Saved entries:
---*---
theorem pvGood_iff_D (race : List (String × String)) (prev_races : List (List (String × String))) (c : Int) :
    pvGood (pvCs race prev_races) (prev_races.length - 1) c →
      D_check_repeat_times_slow race prev_races := by
  rintro ⟨hj, hv, hp, hle, _⟩
  have hlen : (pvCs race prev_races).length = prev_races.length := by unfold pvCs; simp
  have hl : 0 < prev_races.length := by omega
  have hne : prev_races ≠ [] := List.ne_nil_of_length_pos hl
  have hlast := pvCs_last race prev_races hne
  refine ⟨hne, ?_, ?_⟩
  · rw [← hlast, hv]; exact hp
  · intro r hr
    obtain ⟨k, hk, rfl⟩ := List.mem_iff_getElem.1 hr
    have := hle k (by omega)
    rw [pvCs_getD race prev_races k hk] at this
    rw [← hlast, hv]
    exact this

theorem pvD_good (race : List (String × String)) (prev_races : List (List (String × String)))
    (h : D_check_repeat_times_slow race prev_races) :
    pvGood (pvCs race prev_races) (prev_races.length - 1) (pvCnt race (prev_races.getLastD [])) := by
  obtain ⟨hne, hp, hle⟩ := h
  have hl : 0 < prev_races.length := List.length_pos_of_ne_nil hne
  have hlen : (pvCs race prev_races).length = prev_races.length := by unfold pvCs; simp
  refine ⟨by omega, ?_, hp, ?_, ?_⟩
  · exact pvCs_last race prev_races hne
  · intro k hk
    rw [pvCs_getD race prev_races k (by omega)]
    exact hle _ (List.getElem_mem _)
  · intro k h1 h2
    omega

theorem pvPortA_eq (race : List (String × String)) (prev_races : List (List (String × String))) :
    check_repeat_times_slow race prev_races =
      (match PySem.List.max? (pvRepsOf race prev_races).keys (fun k => (pvRepsOf race prev_races).getD k 0) with
       | none => (false, [])
       | some k =>
         if k ≠ 0 then (true, [("race", (prev_races.length : Int) - k), ("num_aff", (pvRepsOf race prev_races).getD k 0)])
         else (false, [])) := by
  have heta1 : race.map (fun i => (i.1, i.2)) = race := by simp
  have heta2 : prev_races.map (fun r => r.map (fun i => (i.1, i.2))) = prev_races := by simp
  have hrep : (PySem.List.enumerate prev_races.reverse 0).foldl
      (fun d p => if ((race.filter (fun c => decide (c ∈ p.2))).length : Int) > 0
        then d.insert p.1 ((race.filter (fun c => decide (c ∈ p.2))).length : Int) else d)
      PySem.Dict.empty = pvRepsOf race prev_races := by
    unfold pvRepsOf pvCs
    rw [← List.map_reverse, pvEnumMap, List.foldl_map]
    apply PySem.List.foldl_congr_mem
    intro acc x _
    simp only [pvCnt_eq_filter]
  unfold check_repeat_times_slow
  simp only [heta1, heta2]
  rw [hrep]

-- ===== B-side lemmas =====

theorem pvInnerSet (i : Int) (s : List (String × String)) :
    ∀ (d : PySem.Dict (String × String) (List Int)) (q' : String × String), s.Nodup →
    (s.foldl (fun d q => d.insert q (d.getD q [] ++ [i])) d).getD q' [] =
      d.getD q' [] ++ (if q' ∈ s then [i] else []) := by
  induction s with
  | nil => intro d q' _; simp
  | cons x t ih =>
    intro d q' hnd
    obtain ⟨hx, ht⟩ := List.nodup_cons.1 hnd
    simp only [List.foldl_cons]
    rw [ih _ q' ht]
    by_cases hq : q' = x
    · subst hq
      rw [PySem.Dict.getD_insert_self]
      have : q' ∉ t := hx
      simp [this]
    · rw [PySem.Dict.getD_insert_of_ne _ _ _ hq]
      simp [hq]

theorem pvInvFold (L : List (Int × List (String × String))) :
    ∀ (d : PySem.Dict (String × String) (List Int)) (q : String × String),
    (L.foldl (fun d ir =>
        (PySem.Set.ofList (ir.2.map (fun p => (p.1, p.2)))).foldl
          (fun d q => d.insert q (d.getD q [] ++ [ir.1])) d) d).getD q []
      = d.getD q [] ++ ((L.filter (fun ir => decide (q ∈ ir.2))).map (·.1)) := by
  induction L with
  | nil => intro d q; simp
  | cons ir t ih =>
    intro d q
    simp only [List.foldl_cons, List.filter_cons]
    rw [ih]
    rw [pvInnerSet ir.1 _ d q (PySem.Set.nodup_ofList _)]
    have hmem : (q ∈ PySem.Set.ofList (ir.2.map (fun p => (p.1, p.2)))) ↔ q ∈ ir.2 := by
      rw [PySem.Set.mem_ofList]; simp
    by_cases hq : q ∈ ir.2
    · rw [if_pos (hmem.2 hq)]
      simp [hq]
    · rw [if_neg (fun h => hq (hmem.1 h))]
      simp [hq]

theorem pvInv_getD (prev_races : List (List (String × String))) (q : String × String) :
    (pvInv prev_races).getD q [] =
      (((PySem.List.enumerate prev_races.reverse 0).filter (fun ir => decide (q ∈ ir.2))).map (·.1)) := by
  unfold pvInv
  rw [pvInvFold]
  simp

theorem pvInv_mem (prev_races : List (List (String × String))) (q : String × String) (v : Int) :
    v ∈ (pvInv prev_races).getD q [] ↔
      ∃ k : Nat, k < prev_races.length ∧ v = (k : Int) ∧ q ∈ prev_races.reverse.getD k [] := by
  rw [pvInv_getD]
  rw [List.mem_map]
  constructor
  · rintro ⟨p, hp, rfl⟩
    obtain ⟨hpm, hq⟩ := List.mem_filter.1 hp
    rw [PySem.List.mem_enumerate_iff] at hpm
    obtain ⟨k, hk, rfl⟩ := hpm
    have hk' : k < prev_races.length := by simpa using hk
    refine ⟨k, hk', by simp, ?_⟩
    rw [List.getD_eq_getElem _ _ (by simpa using hk')]
    simpa using hq
  · rintro ⟨k, hk, rfl, hq⟩
    refine ⟨((k : Int), prev_races.reverse[k]'(by simpa using hk)), ?_, rfl⟩
    rw [List.mem_filter]
    constructor
    · rw [PySem.List.mem_enumerate_iff]
      exact ⟨k, by simpa using hk, by simp⟩
    · rw [List.getD_eq_getElem _ _ (by simpa using hk)] at hq
      simpa using hq

theorem pvInv_nodup (prev_races : List (List (String × String))) (q : String × String) :
    ((pvInv prev_races).getD q []).Nodup := by
  rw [pvInv_getD]
  have h := (PySem.List.pairwise_lt_enumerate prev_races.reverse 0).filter
    (fun ir => decide (q ∈ ir.2))
  have h2 : (((PySem.List.enumerate prev_races.reverse 0).filter
      (fun ir => decide (q ∈ ir.2))).map (·.1)).Pairwise (· < ·) := by
    rw [List.pairwise_map]; exact h
  exact h2.imp (fun h => ne_of_lt h)

theorem pvRepsAux (g : (String × String) → List Int) (race : List (String × String)) :
    ∀ (d : PySem.Dict Int Int) (v : Int),
    (race.foldl (fun d p => (g p).foldl (fun d i => d.insert i (d.getD i 0 + 1)) d) d).getD v 0
      = d.getD v 0 + (race.map (fun p => ((g p).count v : Int))).sum := by
  induction race with
  | nil => intro d v; simp
  | cons p t ih =>
    intro d v
    simp only [List.foldl_cons, List.map_cons, List.sum_cons]
    rw [ih, PySem.Dict.getD_foldl_insert_add_one]
    ring

theorem pvReps_getD (race : List (String × String)) (prev_races : List (List (String × String))) (v : Int) :
    (pvReps race prev_races).getD v 0 =
      (race.map (fun p => (((pvInv prev_races).getD (p.1, p.2) []).count v : Int))).sum := by
  unfold pvReps
  rw [pvRepsAux]
  simp

theorem pvCount_eq (race : List (String × String)) (prev_races : List (List (String × String)))
    (k : Nat) (hk : k < prev_races.length) :
    (pvReps race prev_races).getD (k : Int) 0 = pvCnt race (prev_races.reverse.getD k []) := by
  rw [pvReps_getD]
  unfold pvCnt
  congr 1
  apply List.map_congr_left
  intro p _
  have heta : ((p.1, p.2) : String × String) = p := rfl
  by_cases hq : p ∈ prev_races.reverse.getD k []
  · have hmem : (k : Int) ∈ (pvInv prev_races).getD (p.1, p.2) [] := by
      rw [pvInv_mem]; exact ⟨k, hk, rfl, by rwa [heta]⟩
    rw [List.count_eq_one_of_mem (pvInv_nodup _ _) hmem, if_pos hq]
    norm_num
  · have hnmem : (k : Int) ∉ (pvInv prev_races).getD (p.1, p.2) [] := by
      rw [pvInv_mem]
      rintro ⟨k', hk', hkk, hq'⟩
      have : k' = k := by exact_mod_cast hkk.symm
      subst this
      rw [heta] at hq'
      exact hq hq'
    rw [List.count_eq_zero_of_not_mem hnmem, if_neg hq]
    norm_num

theorem pvRepsKeysAux (g : (String × String) → List Int) (race : List (String × String)) :
    ∀ (d : PySem.Dict Int Int),
    (race.foldl (fun d p => (g p).foldl (fun d i => d.insert i (d.getD i 0 + 1)) d) d).keys
      = PySem.Set.update d.keys (race.flatMap g) := by
  induction race with
  | nil => intro d; simp [PySem.Set.update]
  | cons p t ih =>
    intro d
    simp only [List.foldl_cons, List.flatMap_cons]
    rw [ih, PySem.Dict.keys_foldl_insert, PySem.Set.update_append]

theorem pvReps_keys (race : List (String × String)) (prev_races : List (List (String × String))) :
    (pvReps race prev_races).keys =
      PySem.Set.ofList (race.flatMap (fun p => (pvInv prev_races).getD (p.1, p.2) [])) := by
  unfold pvReps
  rw [pvRepsKeysAux]
  simp [PySem.Dict.keys_empty, PySem.Set.update_nil_left]

theorem pvReps_mem_keys (race : List (String × String)) (prev_races : List (List (String × String))) (v : Int) :
    v ∈ (pvReps race prev_races).keys ↔
      ∃ k : Nat, k < prev_races.length ∧ v = (k : Int) ∧
        0 < pvCnt race (prev_races.reverse.getD k []) := by
  rw [pvReps_keys, PySem.Set.mem_ofList, List.mem_flatMap]
  constructor
  · rintro ⟨p, hp, hv⟩
    rw [pvInv_mem] at hv
    obtain ⟨k, hk, rfl, hq⟩ := hv
    refine ⟨k, hk, rfl, ?_⟩
    rw [pvCnt_eq_countP]
    have : 0 < race.countP (fun c => decide (c ∈ prev_races.reverse.getD k [])) := by
      rw [List.countP_pos_iff]
      exact ⟨p, hp, by simpa using hq⟩
    exact_mod_cast this
  · rintro ⟨k, hk, rfl, hpos⟩
    rw [pvCnt_eq_countP] at hpos
    have : 0 < race.countP (fun c => decide (c ∈ prev_races.reverse.getD k [])) := by exact_mod_cast hpos
    rw [List.countP_pos_iff] at this
    obtain ⟨p, hp, hq⟩ := this
    refine ⟨p, hp, ?_⟩
    rw [pvInv_mem]
    exact ⟨k, hk, rfl, by simpa using hq⟩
---*---
### HOW TO COMPLETE THIS TASK:
Copy, from the lines above, each one that holds "using".

### ANSWER TO THIS PROBLEM:
    have hk' : k < prev_races.length := by simpa using hk
    rw [List.getD_eq_getElem _ _ (by simpa using hk')]
    simpa using hq
    refine ⟨((k : Int), prev_races.reverse[k]'(by simpa using hk)), ?_, rfl⟩
      exact ⟨k, by simpa using hk, by simp⟩
    · rw [List.getD_eq_getElem _ _ (by simpa using hk)] at hq
      simpa using hq
      exact ⟨p, hp, by simpa using hq⟩
    exact ⟨k, hk, rfl, by simpa using hq⟩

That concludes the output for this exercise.